-- Supplied records follows --

-- pv_equiv track=rewrite | github.com/tharinduangelo/6.009 | labs/lab6/lab.py | no_oversubscribed_sessions
-- ===== SOURCE A (Python) =====
-- def student_possibilities(room, names):
--     """
--     Parameters
--     ----------
--     room: string, name of a room
--     names: a dictionary mapping a student name (string) to a set
--             of room names (strings) that work for that student
--
--     Returns
--     -------
--     list, of variables corresponding to the room and all available students, all with truth value False
--
--     """
--     return [(name + "_" + room, False) for name in names]
--
-- def combinations(n, k):
--     """
--     Produces sublists of a given size, k
--
--     Parameters
--     ----------
--     n : a list of lists
--     k : int, size of sublists needed
--
--     Returns
--     -------
--     list, containing sublists of given size
--
--     >>> combinations(['a', 'b', 'c', 'd'], 3)
--     [['c', 'b', 'a'], ['d', 'b', 'a'], ['d', 'c', 'a'], ['d', 'c', 'b']]
--     """
--     # base cases
--     if k == 0:
--         return [[]]
--     if len(n) == 0:
--         return []
--     n2 = n[1:] #create copy without first element
--     # get sublists of size k - 1 without first element
--     subcombs = combinations(n2, k - 1)
--     for comb in subcombs:
--         comb.append(n[0])
--     return subcombs + combinations(n2, k) # add sublists of size k that don't have first element
--
-- def no_oversubscribed_sessions(student_preferences, room_capacities):
--     """
--     Parameters
--     ----------
--     student_preferences : a dictionary mapping a student name (string) to a set
--                          of room names (strings) that work for that student
--     room_capacities : a dictionary mapping each room name to a positive integer
--                      for how many students can fit in that room
--
--     Returns
--     -------
--     res : a cnf formula that ensures that each room capacity isn't exceeded
--
--     >>> student_dict = {'Alice': {'basement', 'penthouse'},
--     ...                 'Bob': {'kitchen'}}
--     >>> rooms = {'basement': 1, 'penthouse': 4}
--     >>> x = convert(no_oversubscribed_sessions(student_dict, rooms))
--     >>> {('Bob_basement', False), ('Alice_basement', False)} in x
--     True
--     >>> {('Bob_penthouse', False), ('Alice_penthouse', False)} in x
--     False
--     """
--     res = []
--     num_students = sum(1 for student in student_preferences) # get number of students
--     for room in room_capacities:
--         size = room_capacities[room]
--         if size >= num_students: continue
--         possibilities = student_possibilities(room, student_preferences) # variables of all students corresponding to a room
--         res += combinations(possibilities, size + 1) # sublists that ensure size+1 students won't be assigned to a room
--     return res
-- ===== SOURCE B (Python) =====
-- import itertools
--
-- def no_oversubscribed_sessions(student_preferences, room_capacities):
--     num_students = len(student_preferences)
--     res = []
--     for room, size in room_capacities.items():
--         if size >= num_students:
--             continue
--         variables = [(name + "_" + room, False) for name in student_preferences]
--         res.extend(list(reversed(c)) for c in itertools.combinations(variables, size + 1))
--     return res
-- ===== Notes on version B (the rewrite author's own statement) =====
-- stated objective: idiomatic
-- what changed: Replaces the hand-rolled recursive combinations helper with itertools.combinations enumerating the same (size+1)-subsets iteratively (reversing each tuple to keep A's element order) and computes num_students with len; Pre_ excludes room capacities below -1 (capacities are documented positive), where A's recursive helper silently yields no clauses while itertools.combinations raises ValueError for a negative subset size.
-- outside the precondition, e.g. on no_oversubscribed_sessions({'a': ['r']}, {'r': -2}): A returns [], B raises ValueError
import Mathlib
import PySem

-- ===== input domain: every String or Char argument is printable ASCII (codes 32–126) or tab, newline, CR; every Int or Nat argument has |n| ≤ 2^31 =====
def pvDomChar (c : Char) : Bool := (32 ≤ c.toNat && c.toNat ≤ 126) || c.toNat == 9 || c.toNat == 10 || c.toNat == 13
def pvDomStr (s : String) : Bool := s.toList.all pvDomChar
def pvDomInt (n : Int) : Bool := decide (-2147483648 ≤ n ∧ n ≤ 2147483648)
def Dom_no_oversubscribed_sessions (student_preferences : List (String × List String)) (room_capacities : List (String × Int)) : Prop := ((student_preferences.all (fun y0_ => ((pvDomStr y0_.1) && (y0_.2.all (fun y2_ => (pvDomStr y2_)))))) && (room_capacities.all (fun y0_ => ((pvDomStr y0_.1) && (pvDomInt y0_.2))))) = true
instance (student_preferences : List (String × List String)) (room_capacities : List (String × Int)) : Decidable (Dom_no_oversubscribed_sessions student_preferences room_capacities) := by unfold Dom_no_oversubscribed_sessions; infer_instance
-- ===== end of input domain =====

-- B replaces A's hand-rolled recursive combinations helper with the library
-- (itertools-style) lexicographic k-subset enumeration, reversing each tuple
-- to keep A's element order; objective: idiomatic.

-- ===== PORT A =====
-- A-side helper: student_possibilities(room, names)
def pvStudentPossibilities (room : String) (names : List (String × List String)) : List (String × Bool) :=
  names.map (fun p => (p.1 ++ "_" ++ room, false))

-- A-side helper: the recursive combinations(n, k); Python mutates each sublist
-- with comb.append(n[0]), ported as mapping (· ++ [n[0]]) over the recursive result
def pvCombA (n : List (String × Bool)) (k : Int) : List (List (String × Bool)) :=
  if k = 0 then [[]]
  else
    match n with
    | [] => []
    | x :: n2 => ((pvCombA n2 (k - 1)).map (fun c => c ++ [x])) ++ pvCombA n2 k

def no_oversubscribed_sessions (student_preferences : List (String × List String)) (room_capacities : List (String × Int)) : List (List (String × Bool)) :=
  let num_students : Int := (student_preferences.map (fun _ => (1 : Int))).sum
  room_capacities.foldl
    (fun res p =>
      let room := p.1
      let size := p.2
      if size ≥ num_students then res
      else res ++ pvCombA (pvStudentPossibilities room student_preferences) (size + 1))
    []

-- ===== PORT B =====
def no_oversubscribed_sessions_alt (student_preferences : List (String × List String)) (room_capacities : List (String × Int)) : List (List (String × Bool)) :=
  let num_students : Int := student_preferences.length
  room_capacities.foldl
    (fun res p =>
      if p.2 ≥ num_students then res
      else
        let vs := student_preferences.map (fun q => (q.1 ++ "_" ++ p.1, false))
        res ++ (PySem.List.combinations vs (p.2 + 1).toNat).map List.reverse)
    []

-- ===== PRECONDITION & SPEC =====
-- Pre_ excludes room capacities below -1 (capacities are documented positive) on
-- rooms that would produce clauses: there A's recursive helper silently yields no
-- clauses while B's itertools.combinations raises ValueError on a negative size.
def Pre_no_oversubscribed_sessions (student_preferences : List (String × List String)) (room_capacities : List (String × Int)) : Prop :=
  ∀ p ∈ room_capacities, (student_preferences.length : Int) ≤ p.2 ∨ -1 ≤ p.2
instance (student_preferences : List (String × List String)) (room_capacities : List (String × Int)) : Decidable (Pre_no_oversubscribed_sessions student_preferences room_capacities) := by unfold Pre_no_oversubscribed_sessions; infer_instance

def pvWitness_no_oversubscribed_sessions : (List (String × List String)) × (List (String × Int)) :=
  ([("Alice", ["basement"]), ("Bob", ["kitchen"])], [("basement", 1), ("penthouse", 4)])

def Spec_no_oversubscribed_sessions (student_preferences : List (String × List String)) (room_capacities : List (String × Int)) (out : List (List (String × Bool))) : Prop := out = no_oversubscribed_sessions_alt student_preferences room_capacities
instance (student_preferences : List (String × List String)) (room_capacities : List (String × Int)) (out : List (List (String × Bool))) : Decidable (Spec_no_oversubscribed_sessions student_preferences room_capacities out) := by unfold Spec_no_oversubscribed_sessions; infer_instance

-- ===== CLAIM (what is proved, stated in full; the proofs are below) =====
def Claim_equal_no_oversubscribed_sessions : Prop := ∀ (student_preferences : List (String × List String)) (room_capacities : List (String × Int)), Dom_no_oversubscribed_sessions student_preferences room_capacities → Pre_no_oversubscribed_sessions student_preferences room_capacities → Spec_no_oversubscribed_sessions student_preferences room_capacities (no_oversubscribed_sessions student_preferences room_capacities)

-- ===== LEMMAS AND PROOFS =====

-- A's recursive helper is the reversed lexicographic k-subset enumeration
theorem pvCombA_eq (n : List (String × Bool)) (r : Nat) :
    pvCombA n (r : Int) = (PySem.List.combinations n r).map List.reverse := by
  induction n generalizing r with
  | nil =>
      cases r with
      | zero => simp [pvCombA, PySem.List.combinations_zero]
      | succ r =>
          unfold pvCombA
          simp [PySem.List.combinations_nil_succ, Nat.cast_succ,
            show ((r : Int) + 1) ≠ 0 by omega]
  | cons x n2 ih =>
      cases r with
      | zero => simp [pvCombA, PySem.List.combinations_zero]
      | succ r =>
          unfold pvCombA
          have ih2 : pvCombA n2 ((r : Int) + 1)
              = (PySem.List.combinations n2 (r + 1)).map List.reverse := by
            have h := ih (r + 1); push_cast at h; exact h
          simp only [Nat.cast_succ, show ¬ ((r : Int) + 1 = 0) by omega, if_false,
            show ((r : Int) + 1) - 1 = (r : Int) by ring, ih r, ih2,
            PySem.List.combinations_cons_succ, List.map_append, List.map_map]
          congr 1
          simp [Function.comp_def]

theorem no_oversubscribed_sessions_step (student_preferences : List (String × List String))
    (room_capacities : List (String × Int))
    (hpre : Pre_no_oversubscribed_sessions student_preferences room_capacities) :
    no_oversubscribed_sessions student_preferences room_capacities =
      no_oversubscribed_sessions_alt student_preferences room_capacities := by
  unfold no_oversubscribed_sessions no_oversubscribed_sessions_alt
  have hn : ((student_preferences.map (fun _ => (1 : Int))).sum : Int)
      = (student_preferences.length : Int) := by simp
  rw [hn]
  show List.foldl
      (fun res p =>
        if p.2 ≥ (student_preferences.length : Int) then res
        else res ++ pvCombA (pvStudentPossibilities p.1 student_preferences) (p.2 + 1))
      [] room_capacities
    = List.foldl
      (fun res p =>
        if p.2 ≥ (student_preferences.length : Int) then res
        else res ++ (PySem.List.combinations
            (student_preferences.map (fun q => (q.1 ++ "_" ++ p.1, false))) (p.2 + 1).toNat).map
          List.reverse)
      [] room_capacities
  refine PySem.List.foldl_congr_mem _ _ _ _ (fun res p hp => ?_)
  by_cases h1 : p.2 ≥ (student_preferences.length : Int)
  · simp [h1]
  · have h2 : -1 ≤ p.2 := (hpre p hp).resolve_left (by omega)
    have hr : p.2 + 1 = ((p.2 + 1).toNat : Int) := by omega
    simp only [ge_iff_le, h1, if_false]
    rw [hr, pvCombA_eq]
    rfl

-- ===== VERDICT (by name: the statement is the Claim_ definition above) =====
theorem no_oversubscribed_sessions_spec : Claim_equal_no_oversubscribed_sessions := by
  intro sp rc _ hpre
  unfold Spec_no_oversubscribed_sessions
  exact no_oversubscribed_sessions_step sp rc hpre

-- Supplied records concluded --

Work required | In the records above, the line with "def no_oversubscribed_sessions (student_preferences" marks the start and the line with "p.2 ∨ -1 ≤ p.2" marks the end; copy that stretch exactly, both lines included, and nothing else.

Exercise answer |
def no_oversubscribed_sessions (student_preferences : List (String × List String)) (room_capacities : List (String × Int)) : List (List (String × Bool)) :=
  let num_students : Int := (student_preferences.map (fun _ => (1 : Int))).sum
  room_capacities.foldl
    (fun res p =>
      let room := p.1
      let size := p.2
      if size ≥ num_students then res
      else res ++ pvCombA (pvStudentPossibilities room student_preferences) (size + 1))
    []

-- ===== PORT B =====
def no_oversubscribed_sessions_alt (student_preferences : List (String × List String)) (room_capacities : List (String × Int)) : List (List (String × Bool)) :=
  let num_students : Int := student_preferences.length
  room_capacities.foldl
    (fun res p =>
      if p.2 ≥ num_students then res
      else
        let vs := student_preferences.map (fun q => (q.1 ++ "_" ++ p.1, false))
        res ++ (PySem.List.combinations vs (p.2 + 1).toNat).map List.reverse)
    []

-- ===== PRECONDITION & SPEC =====
-- Pre_ excludes room capacities below -1 (capacities are documented positive) on
-- rooms that would produce clauses: there A's recursive helper silently yields no
-- clauses while B's itertools.combinations raises ValueError on a negative size.
def Pre_no_oversubscribed_sessions (student_preferences : List (String × List String)) (room_capacities : List (String × Int)) : Prop :=
  ∀ p ∈ room_capacities, (student_preferences.length : Int) ≤ p.2 ∨ -1 ≤ p.2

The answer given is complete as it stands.